Komisja śledcza będzie wykrzywiała prawdę o WSI? Czy może będzie forum rzetelnej informacji o tych służbach?

Przecież nie będzie tam mowy o miliardach, które zostały zagrabione, nie będzie mowy o zniszczonym państwie, nie będzie mowy o ludziach, których wsadzano do więzienia za walkę o prawdę o Katyniu, czy za „Solidarność”, czy za walkę o niepodległość. Będzie jedynie kłamliwe i fałszywe przedstawianie historii WSI a la Bond. W taki fałszywy sposób będzie prezentowana np. zbrodnicza formacja, jaką była GRU. A to właśnie GRU ukształtowała WSI. Mówili o tym również ludzie z Platformy Obywatelskiej kilka lat temu.

 

Słysząc to, co dziś mówią politycy PO, łatwo zapomnieć o tym, jakie było stanowisko PO ws. likwidacji WSI.
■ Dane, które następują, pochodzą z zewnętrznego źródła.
-- pv_equiv track=rewrite | github.com/wangsun39/leetcode | all-code/1001-1100/1096braceExpansionII.py | braceExpansionII
-- ===== SOURCE A (Python) =====
-- from typing import List
--
-- def braceExpansionII(expression: str) -> List[str]:
--     pair = {}
--     stack = []
--     for i, x in enumerate(expression):
--         if x == '{':
--             stack.append(i)
--         elif x == '}':
--             j = stack.pop()
--             pair[j] = i
--     def mul(la, lb):
--         res = []
--         for l1 in la:
--             for l2 in lb:
--                 res.append(l1 + l2)
--         return res
--
--     def split(start, end):
--         acc = 0
--         res = []
--         for i in range(start, end):
--             if expression[i] == '{': acc += 1
--             elif expression[i] == '}': acc -= 1
--             elif expression[i] == ',' and acc == 0:
--                 res.append(i)
--         res.insert(0, start)
--         res.append(end)
--         return res
--
--     def dfs_bracket(start, end):  # 处理括号内的部分
--         seg = split(start, end + 1)  # [,)
--         res = dfs(seg[0], seg[1] - 1)
--         if len(seg) > 2:
--             for i in range(2, len(seg)):
--                 res += dfs(seg[i - 1] + 1, seg[i] - 1)
--         return res
--
--
--     def dfs(start, end):  # 返回 expression[start: end + 1] 这段的所有字符串
--         if start == end:
--             return [expression[start]]
--         if expression[start] == '{':
--             right = pair[start]
--             res = dfs_bracket(start + 1, right - 1)
--             if right == end:
--                 return res
--             return mul(res, dfs(right + 1, end))
--         else:
--             return mul(expression[start], dfs(start + 1, end))
--
--     ans = set(dfs(0, len(expression) - 1))
--     return sorted(list(ans))
-- ===== SOURCE B (Python) =====
-- from typing import List
--
-- def braceExpansionII(expression: str) -> List[str]:
--     # One recursive pass with sets: dedup at every union/product node instead of
--     # only once at the end, avoiding A's duplicate-blowup in intermediate lists.
--     n = len(expression)
--     pair = {}
--     st = []
--     for i, x in enumerate(expression):
--         if x == '{':
--             st.append(i)
--         elif x == '}':
--             pair[st.pop()] = i
--
--     def expand(s, e):  # set of strings denoted by expression[s:e+1]
--         if s == e:
--             return {expression[s]}
--         if expression[s] == '{':
--             r = pair[s]
--             res = alts(s + 1, r - 1)
--             if r == e:
--                 return res
--             rest = expand(r + 1, e)
--             return {a + b for a in res for b in rest}
--         rest = expand(s + 1, e)
--         return {expression[s] + b for b in rest}
--
--     def alts(s, e):  # union over the top-level comma-separated parts of [s, e]
--         d = 0
--         for i in range(s, e + 1):
--             c = expression[i]
--             if c == '{':
--                 d += 1
--             elif c == '}':
--                 d -= 1
--             elif c == ',' and d == 0:
--                 return expand(s, i - 1) | alts(i + 1, e)
--         return expand(s, e)
--
--     return sorted(expand(0, n - 1))
-- ===== Notes on version B (the rewrite author's own statement) =====
-- stated objective: faster
-- what changed: B replaces A's duplicate-carrying list recursion (index-pair dfs with collect-all-commas split, cross-product list mul, dedup only once at the very end) by a set-based recursion that deduplicates at every union/product node (alternatives split off one first-depth-0-comma at a time), so intermediate results are bounded by the number of distinct strings instead of growing multiplicatively with duplicates.
import Mathlib
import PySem

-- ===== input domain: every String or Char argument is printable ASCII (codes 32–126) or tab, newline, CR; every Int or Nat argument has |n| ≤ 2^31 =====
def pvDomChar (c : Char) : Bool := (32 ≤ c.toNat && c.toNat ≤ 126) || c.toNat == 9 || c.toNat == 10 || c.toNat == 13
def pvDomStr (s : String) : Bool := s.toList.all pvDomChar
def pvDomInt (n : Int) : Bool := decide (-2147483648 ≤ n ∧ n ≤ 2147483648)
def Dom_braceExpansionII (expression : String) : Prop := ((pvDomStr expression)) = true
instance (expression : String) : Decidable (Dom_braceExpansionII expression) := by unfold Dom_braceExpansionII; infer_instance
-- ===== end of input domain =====

-- B re-implements A's brace expansion as one recursive pass that keeps SETS (dedup at every
-- union/product node) instead of A's duplicate-carrying lists deduplicated only at the end.

-- ===== PORT A =====
-- Strings are handled on the List Char side (PySem convention); a 1-char Python string is a
-- singleton list.  Where Python raises (IndexError on s[i] / pop from an empty stack, KeyError
-- on pair[j]) the port returns a default — all such inputs are excluded by Pre_ below.

-- pair = {}; stack = []; for i, x in enumerate(expression): …
def braceA_pairs (l : List Char) : PySem.Dict Int Int :=
  ((PySem.List.enumerate l).foldl
    (fun (st : PySem.Dict Int Int × List Int) ix =>
      if ix.2 = '{' then (st.1, ix.1 :: st.2)
      else if ix.2 = '}' then
        match st.2 with
        | j :: rest => (st.1.insert j ix.1, rest)
        | [] => st            -- Python: IndexError (pop from empty list); outside Pre_
      else st)
    (PySem.Dict.empty, [])).1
Przecież jeszcze kilka lat temu politycy PO mówili, że WSI to było przedłużenie GRU na Polskę. I rzeczywiście te służby niczym innym nie były. I dlatego WSI zostały zlikwidowane. Rzeczą charakterystyczną jest, że ci, którzy reklamują obecnie WSI np. wielkie gazety czy telewizje, nie są w stanie wykazać nieprawidłowości w działaniu komisji weryfikacyjnej. Muszą sięgać do zupełnie absurdalnego przekręcania orzeczenia prokuratury, która umorzyła śledztwo w tej sprawie.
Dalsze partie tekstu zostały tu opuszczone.